-- pv_equiv track=rewrite | github.com/fretbuzz/netivus_prototype | flowchart_algo.py | find_point_where_desired_and_actual_paths_diverge
-- ===== SOURCE A (Python) =====
-- def find_point_where_desired_and_actual_paths_diverge(forward_hops_interfaces, desired_path):
--     mismatch_node_index = None
--     for index in range(0, max(len(forward_hops_interfaces), len(desired_path))):
--         if index >= len(desired_path):
--             mismatch_node_index = index
--             break
--         elif index >= len(forward_hops_interfaces):
--             mismatch_node_index = index
--             break
--         elif forward_hops_interfaces[index] != desired_path[index]:
--             mismatch_node_index = index
--             break
--     return mismatch_node_index
-- ===== SOURCE B (Python) =====
-- def find_point_where_desired_and_actual_paths_diverge(forward_hops_interfaces, desired_path):
--     # Identical paths never diverge.
--     if forward_hops_interfaces == desired_path:
--         return None
--     # Otherwise the divergence index is the length of the longest common
--     # prefix, which is at most min(len, len).  Prefix equality is monotone
--     # in the prefix length, so binary-search the largest k with equal
--     # slices of length k.
--     lo = 0
--     hi = min(len(forward_hops_interfaces), len(desired_path))
--     while lo < hi:
--         mid = (lo + hi + 1) // 2
--         if forward_hops_interfaces[:mid] == desired_path[:mid]:
--             lo = mid
--         else:
--             hi = mid - 1
--     return lo
-- ===== Notes on version B (the rewrite author's own statement) =====
-- stated objective: alternative
-- what changed: Replaces A's linear max-length index loop with an equality pre-check plus a binary search over the longest-common-prefix length, comparing whole slices f[:mid] == d[:mid] at each probe instead of single elements.
import Mathlib
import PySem

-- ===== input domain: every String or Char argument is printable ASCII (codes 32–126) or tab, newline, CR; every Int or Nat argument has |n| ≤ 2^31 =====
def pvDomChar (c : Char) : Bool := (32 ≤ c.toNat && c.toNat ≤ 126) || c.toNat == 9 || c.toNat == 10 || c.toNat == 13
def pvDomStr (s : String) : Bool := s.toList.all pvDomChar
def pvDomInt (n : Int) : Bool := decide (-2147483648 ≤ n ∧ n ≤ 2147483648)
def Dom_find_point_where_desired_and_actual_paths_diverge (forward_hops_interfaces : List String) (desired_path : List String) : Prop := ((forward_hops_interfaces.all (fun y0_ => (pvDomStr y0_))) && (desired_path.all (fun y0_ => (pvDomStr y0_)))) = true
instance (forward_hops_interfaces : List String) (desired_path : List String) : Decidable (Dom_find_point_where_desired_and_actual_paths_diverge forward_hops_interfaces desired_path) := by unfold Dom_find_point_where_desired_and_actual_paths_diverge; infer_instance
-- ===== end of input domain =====

-- B replaces A's linear index loop by an equality pre-check plus a binary search on the longest-common-prefix length (slice comparisons per probe); objective: alternative.


-- ===== PORT A =====
-- A's for-loop over range(0, max(len f, len d)) with three guarded breaks.
def pvLoopA (f d : List String) : List Int → Option Int
  | [] => none
  | i :: rest =>
    if (d.length : Int) ≤ i then some i
    else if (f.length : Int) ≤ i then some i
    else if PySem.List.pyGet? f i ≠ PySem.List.pyGet? d i then some i
    else pvLoopA f d rest

def find_point_where_desired_and_actual_paths_diverge (forward_hops_interfaces : List String) (desired_path : List String) : Option Int :=
  pvLoopA forward_hops_interfaces desired_path
    (PySem.List.pyRange 0 (max (forward_hops_interfaces.length : Int) (desired_path.length : Int)) 1)

-- ===== PORT B =====
-- Termination of the binary search: the bracket hi - lo shrinks at every step.
lemma pvMid_bounds (lo hi : Int) (h : lo < hi) :
    lo < PySem.Int.floordiv (lo + hi + 1) 2 ∧ PySem.Int.floordiv (lo + hi + 1) 2 ≤ hi := by
  rw [PySem.Int.floordiv_eq_ediv_of_pos (by omega)]
  omega

-- B's while-loop: binary search for the largest k with f[:k] == d[:k].
def pvBS (f d : List String) (lo hi : Int) : Int :=
  if h : lo < hi then
    let mid := PySem.Int.floordiv (lo + hi + 1) 2
    if PySem.List.slice f none (some mid) = PySem.List.slice d none (some mid) then
      pvBS f d mid hi
    else
      pvBS f d lo (mid - 1)
  else lo
termination_by (hi - lo).toNat
decreasing_by
  · have := pvMid_bounds lo hi h; omega
  · have := pvMid_bounds lo hi h; omega

def find_point_where_desired_and_actual_paths_diverge_alt (forward_hops_interfaces : List String) (desired_path : List String) : Option Int :=
  if forward_hops_interfaces = desired_path then none
  else some (pvBS forward_hops_interfaces desired_path 0
      (min (forward_hops_interfaces.length : Int) (desired_path.length : Int)))

-- ===== PRECONDITION & SPEC =====
def Spec_find_point_where_desired_and_actual_paths_diverge (forward_hops_interfaces : List String) (desired_path : List String) (out : Option Int) : Prop := out = find_point_where_desired_and_actual_paths_diverge_alt forward_hops_interfaces desired_path
instance (forward_hops_interfaces : List String) (desired_path : List String) (out : Option Int) : Decidable (Spec_find_point_where_desired_and_actual_paths_diverge forward_hops_interfaces desired_path out) := by unfold Spec_find_point_where_desired_and_actual_paths_diverge; infer_instance

-- ===== CLAIM (what is proved, stated in full; the proofs are below) =====
def Claim_equal_find_point_where_desired_and_actual_paths_diverge : Prop := ∀ (forward_hops_interfaces : List String) (desired_path : List String), Dom_find_point_where_desired_and_actual_paths_diverge forward_hops_interfaces desired_path → Spec_find_point_where_desired_and_actual_paths_diverge forward_hops_interfaces desired_path (find_point_where_desired_and_actual_paths_diverge forward_hops_interfaces desired_path)

-- ===== LEMMAS AND PROOFS =====

-- Longest common prefix length: the canonical divergence index.
def pvCpl : List String → List String → Nat
  | x :: f, y :: d => if x = y then pvCpl f d + 1 else 0
  | _, _ => 0

lemma pvCpl_le_left : ∀ f d : List String, pvCpl f d ≤ f.length := by
  intro f
  induction f with
  | nil => intro d; cases d <;> simp [pvCpl]
  | cons x f ih =>
    intro d
    cases d with
    | nil => simp [pvCpl]
    | cons y d =>
      simp only [pvCpl, List.length_cons]
      split_ifs <;> [exact Nat.succ_le_succ (ih d); omega]

lemma pvCpl_le_right : ∀ f d : List String, pvCpl f d ≤ d.length := by
  intro f
  induction f with
  | nil => intro d; cases d <;> simp [pvCpl]
  | cons x f ih =>
    intro d
    cases d with
    | nil => simp [pvCpl]
    | cons y d =>
      simp only [pvCpl, List.length_cons]
      split_ifs <;> [exact Nat.succ_le_succ (ih d); omega]

-- Prefix equality is monotone: take k agrees exactly up to the common prefix length.
lemma pvTake_iff : ∀ (f d : List String) (k : Nat), k ≤ f.length → k ≤ d.length →
    (f.take k = d.take k ↔ k ≤ pvCpl f d) := by
  intro f
  induction f with
  | nil =>
    intro d k hk _
    have hk0 : k = 0 := by simpa using hk
    subst hk0
    simp
  | cons x f ih =>
    intro d k hkf hkd
    cases d with
    | nil =>
      have hk0 : k = 0 := by simpa using hkd
      subst hk0
      simp
    | cons y d =>
      cases k with
      | zero => simp
      | succ k =>
        by_cases hxy : x = y
        · subst hxy
          rw [show pvCpl (x :: f) (x :: d) = pvCpl f d + 1 from by simp [pvCpl]]
          simp only [List.take_succ_cons, List.cons.injEq, true_and]
          rw [ih d k (by simpa using hkf) (by simpa using hkd)]
          omega
        · simp [pvCpl, hxy]

-- Shifting the index stream by one on consed lists shifts A's loop result by one.
lemma pvLoopA_shift (x y : String) (f d : List String) (r : List Int)
    (hr : ∀ i ∈ r, 0 ≤ i) :
    pvLoopA (x :: f) (y :: d) (r.map (· + 1)) = (pvLoopA f d r).map (· + 1) := by
  induction r with
  | nil => simp [pvLoopA]
  | cons i rest ih =>
    have hi : 0 ≤ i := hr i (by simp)
    obtain ⟨n, rfl⟩ : ∃ n : Nat, i = (n : Int) := ⟨i.toNat, (Int.toNat_of_nonneg hi).symm⟩
    have hd' : (((y :: d).length : Int) ≤ (n : Int) + 1) ↔ ((d.length : Int) ≤ (n : Int)) := by
      simp only [List.length_cons]; omega
    have hf' : (((x :: f).length : Int) ≤ (n : Int) + 1) ↔ ((f.length : Int) ≤ (n : Int)) := by
      simp only [List.length_cons]; omega
    have hgx : PySem.List.pyGet? (x :: f) ((n : Int) + 1) = PySem.List.pyGet? f (n : Int) :=
      PySem.List.pyGet?_cons_succ x f n
    have hgy : PySem.List.pyGet? (y :: d) ((n : Int) + 1) = PySem.List.pyGet? d (n : Int) :=
      PySem.List.pyGet?_cons_succ y d n
    simp only [List.map_cons, pvLoopA, hd', hf', hgx, hgy]
    split_ifs <;> simp [ih (fun j hj => hr j (by simp [hj]))]

lemma pvRange_map_succ (n : Int) :
    (PySem.List.pyRange 0 n 1).map (· + 1) = PySem.List.pyRange 1 (n + 1) 1 := by
  rw [PySem.List.pyRange_one, PySem.List.pyRange_one, List.map_map]
  have : n + 1 - 1 = n - 0 := by ring
  rw [this]
  exact List.map_congr_left (fun k _ => by simp [Function.comp]; ring)

-- Equal lists of equal length up to cpl: if f ≠ d then cpl < min-length mismatch or length mismatch; either way A stops at cpl.
lemma pvA_canon : ∀ (f d : List String),
    find_point_where_desired_and_actual_paths_diverge f d
      = (if f = d then none else some (pvCpl f d : Int)) := by
  intro f
  induction f with
  | nil =>
    intro d
    cases d with
    | nil => decide
    | cons y d =>
      unfold find_point_where_desired_and_actual_paths_diverge
      rw [PySem.List.pyRange_one_cons (by simp only [List.length_cons]; omega)]
      simp [pvLoopA, pvCpl]
  | cons x f ih =>
    intro d
    cases d with
    | nil =>
      unfold find_point_where_desired_and_actual_paths_diverge
      rw [PySem.List.pyRange_one_cons (by simp only [List.length_cons]; omega)]
      simp [pvLoopA, pvCpl]
    | cons y d =>
      unfold find_point_where_desired_and_actual_paths_diverge
      have hmax : max ((x :: f).length : Int) ((y :: d).length : Int)
          = max (f.length : Int) (d.length : Int) + 1 := by
        simp only [List.length_cons]; omega
      rw [hmax, PySem.List.pyRange_one_cons (by omega)]
      rw [show (0 : Int) + 1 = 1 by norm_num, ← pvRange_map_succ]
      simp only [pvLoopA]
      rw [if_neg (by simp only [List.length_cons]; omega),
          if_neg (by simp only [List.length_cons]; omega)]
      simp only [PySem.List.pyGet?_zero_cons]
      by_cases hxy : x = y
      · subst hxy
        rw [if_neg (by simp)]
        rw [pvLoopA_shift x x f d _ (fun i hi => by
          have := (PySem.List.mem_pyRange_one).1 hi; omega)]
        have hA := ih d
        unfold find_point_where_desired_and_actual_paths_diverge at hA
        rw [hA]
        by_cases hfd : f = d
        · simp [hfd]
        · have hne : (x :: f) ≠ (x :: d) := by simp [hfd]
          rw [show pvCpl (x :: f) (x :: d) = pvCpl f d + 1 from by simp [pvCpl]]
          simp only [hfd, if_neg hne, if_false, Option.map_some]
          push_cast; ring_nf
      · rw [if_pos (by simp [hxy])]
        have : (x :: f) ≠ (y :: d) := by simp [hxy]
        simp [this, pvCpl, hxy]

-- The binary search homes in on the common prefix length.
lemma pvBS_correct (f d : List String) :
    ∀ n (lo hi : Int), (hi - lo).toNat = n → 0 ≤ lo → lo ≤ (pvCpl f d : Int) →
      (pvCpl f d : Int) ≤ hi → hi ≤ min (f.length : Int) (d.length : Int) →
      pvBS f d lo hi = (pvCpl f d : Int) := by
  intro n
  induction n using Nat.strong_induction_on with
  | _ n ih =>
    intro lo hi hn hlo0 hlop hphi hhim
    rw [pvBS]
    by_cases h : lo < hi
    · rw [dif_pos h]
      have hmid := pvMid_bounds lo hi h
      set mid := PySem.Int.floordiv (lo + hi + 1) 2 with hmidDef
      have hmid0 : 0 ≤ mid := by omega
      have hslice_f : PySem.List.slice f none (some mid) = f.take mid.toNat :=
        PySem.List.slice_to f hmid0
      have hslice_d : PySem.List.slice d none (some mid) = d.take mid.toNat :=
        PySem.List.slice_to d hmid0
      have htiff := pvTake_iff f d mid.toNat (by omega) (by omega)
      by_cases hs : PySem.List.slice f none (some mid) = PySem.List.slice d none (some mid)
      · rw [if_pos hs]
        rw [hslice_f, hslice_d] at hs
        have hmp : mid ≤ (pvCpl f d : Int) := by
          have := htiff.mp hs; omega
        exact ih (hi - mid).toNat (by omega) mid hi rfl (by omega) hmp hphi hhim
      · rw [if_neg hs]
        rw [hslice_f, hslice_d] at hs
        have hpm : (pvCpl f d : Int) ≤ mid - 1 := by
          by_contra hcon
          exact hs (htiff.mpr (by omega))
        exact ih (mid - 1 - lo).toNat (by omega) lo (mid - 1) rfl hlo0 hlop hpm (by omega)
    · rw [dif_neg h]; omega

-- If f ≠ d then pvCpl lies within both length bounds needed by the binary search.
lemma pvMain (f d : List String) :
    find_point_where_desired_and_actual_paths_diverge f d
      = find_point_where_desired_and_actual_paths_diverge_alt f d := by
  rw [pvA_canon]
  unfold find_point_where_desired_and_actual_paths_diverge_alt
  by_cases hfd : f = d
  · simp [hfd]
  · rw [if_neg hfd, if_neg hfd]
    congr 1
    refine (pvBS_correct f d _ 0 (min (f.length : Int) (d.length : Int)) rfl le_rfl
      (by positivity) ?_ le_rfl).symm
    have h1 := pvCpl_le_left f d
    have h2 := pvCpl_le_right f d
    omega

-- ===== VERDICT (by name: the statement is the Claim_ definition above) =====
theorem find_point_where_desired_and_actual_paths_diverge_spec : Claim_equal_find_point_where_desired_and_actual_paths_diverge := by
  intro f d _
  unfold Spec_find_point_where_desired_and_actual_paths_diverge
  exact pvMain f d
-- the sixth data bit in the loc > 6 branch
theorem data_bits_high (n L : Nat) (h7 : 7 ≤ L) :
    bitsBE 5 (n >>> (L - 5)) ++ [if n.testBit (L - 7) then '1' else bitChar n (L - 6)]
      = bitsBE 6 ((((n >>> (L - 5)) &&& 31) <<< 1) |||
          (((n >>> (L - 6)) ||| (n >>> (L - 7))) &&& 1)) := by
  have hbitD : ∀ k, k < 5 →
      (((((n >>> (L - 5)) &&& 31) <<< 1) |||
        (((n >>> (L - 6)) ||| (n >>> (L - 7))) &&& 1)).testBit (k + 1))
        = (n >>> (L - 5)).testBit k := by
    intro k hk
    rw [Nat.testBit_or, Nat.testBit_shiftLeft]
    have e1 : ((n >>> (L - 5)) &&& 31).testBit k = (n >>> (L - 5)).testBit k := by
      rw [Nat.testBit_land]
      have h31 : Nat.testBit 31 k = true := by interval_cases k <;> decide
      simp [h31]
    have e2 : (((n >>> (L - 6)) ||| (n >>> (L - 7))) % 2).testBit (k + 1) = false := by
      have := Nat.testBit_mod_two_pow ((n >>> (L - 6)) ||| (n >>> (L - 7))) 1 (k + 1)
      simpa using this
    simp [e1, e2, Nat.add_sub_cancel, show k + 1 ≥ 1 by omega]
  have hbit0 :
      (((((n >>> (L - 5)) &&& 31) <<< 1) |||
        (((n >>> (L - 6)) ||| (n >>> (L - 7))) &&& 1)).testBit 0)
        = (n.testBit (L - 6) || n.testBit (L - 7)) := by
    rw [Nat.testBit_or, Nat.testBit_shiftLeft]
    simp [Nat.testBit_land, Nat.testBit_one_zero, Nat.testBit_or, Nat.testBit_shiftRight]
  apply List.ext_getElem
  · simp [bitsBE_length]
  · intro j hj1 hj2
    have hj6 : j < 6 := by simpa [bitsBE_length] using hj2
    rw [bitsBE_getElem 6 _ j hj6]
    by_cases hj5 : j < 5
    · rw [List.getElem_append_left (by simpa [bitsBE_length] using hj5),
        bitsBE_getElem 5 _ j hj5]
      have he : (6 : Nat) - 1 - j = (5 - 1 - j) + 1 := by omega
      rw [he]
      unfold bitChar
      rw [hbitD (5 - 1 - j) (by omega)]
    · have hj5' : j = 5 := by omega
      subst hj5'
      rw [List.getElem_append_right (by simp [bitsBE_length])]
      have he : (6 : Nat) - 1 - 5 = 0 := by norm_num
      rw [he]
      unfold bitChar
      rw [hbit0]
      simp [bitsBE_length, Nat.testBit_shiftRight]
      cases hx : n.testBit (L - 7) <;> cases hy : n.testBit (L - 6) <;> simp [hx, hy]

theorem dataOf_lt (n L : Nat) (h1 : 1 ≤ L) : dataOf n L < 64 := by
  unfold dataOf
  split_ifs with hc1 hc2
  · have h2 : n &&& (1 <<< L - 1) ≤ 1 <<< L - 1 := Nat.and_le_right
    have h3 : (1 : Nat) <<< L = 2 ^ L := Nat.one_shiftLeft L
    have h4 : (2 : Nat) ^ L ≤ 2 ^ 5 := Nat.pow_le_pow_right (by omega) (by omega)
    norm_num at h4
    omega
  · have : n &&& 63 ≤ 63 := Nat.and_le_right
    omega
  · have h2 : (n >>> (L - 5)) &&& 31 ≤ 31 := Nat.and_le_right
    have h3 : ((n >>> (L - 5)) &&& 31) <<< 1 < 64 := by
      rw [Nat.shiftLeft_eq]
      omega
    have h4 : ((n >>> (L - 6)) ||| (n >>> (L - 7))) &&& 1 < 64 := by
      have : ((n >>> (L - 6)) ||| (n >>> (L - 7))) &&& 1 ≤ 1 := Nat.and_le_right
      omega
    exact Nat.or_lt_two_pow (n := 6) h3 h4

-=-=-=-=-

▶ _Exercise requirements_:
In the data above, which lines lie between the line with "lemma pvMain (f" and the line with "simpa using this", inclusive? Print those lines exactly and nothing else.

▶ _Exercise answer_:
lemma pvMain (f d : List String) :
    find_point_where_desired_and_actual_paths_diverge f d
      = find_point_where_desired_and_actual_paths_diverge_alt f d := by
  rw [pvA_canon]
  unfold find_point_where_desired_and_actual_paths_diverge_alt
  by_cases hfd : f = d
  · simp [hfd]
  · rw [if_neg hfd, if_neg hfd]
    congr 1
    refine (pvBS_correct f d _ 0 (min (f.length : Int) (d.length : Int)) rfl le_rfl
      (by positivity) ?_ le_rfl).symm
    have h1 := pvCpl_le_left f d
    have h2 := pvCpl_le_right f d
    omega

-- ===== VERDICT (by name: the statement is the Claim_ definition above) =====
theorem find_point_where_desired_and_actual_paths_diverge_spec : Claim_equal_find_point_where_desired_and_actual_paths_diverge := by
  intro f d _
  unfold Spec_find_point_where_desired_and_actual_paths_diverge
  exact pvMain f d
-- the sixth data bit in the loc > 6 branch
theorem data_bits_high (n L : Nat) (h7 : 7 ≤ L) :
    bitsBE 5 (n >>> (L - 5)) ++ [if n.testBit (L - 7) then '1' else bitChar n (L - 6)]
      = bitsBE 6 ((((n >>> (L - 5)) &&& 31) <<< 1) |||
          (((n >>> (L - 6)) ||| (n >>> (L - 7))) &&& 1)) := by
  have hbitD : ∀ k, k < 5 →
      (((((n >>> (L - 5)) &&& 31) <<< 1) |||
        (((n >>> (L - 6)) ||| (n >>> (L - 7))) &&& 1)).testBit (k + 1))
        = (n >>> (L - 5)).testBit k := by
    intro k hk
    rw [Nat.testBit_or, Nat.testBit_shiftLeft]
    have e1 : ((n >>> (L - 5)) &&& 31).testBit k = (n >>> (L - 5)).testBit k := by
      rw [Nat.testBit_land]
      have h31 : Nat.testBit 31 k = true := by interval_cases k <;> decide
      simp [h31]
    have e2 : (((n >>> (L - 6)) ||| (n >>> (L - 7))) % 2).testBit (k + 1) = false := by
      have := Nat.testBit_mod_two_pow ((n >>> (L - 6)) ||| (n >>> (L - 7))) 1 (k + 1)
      simpa using this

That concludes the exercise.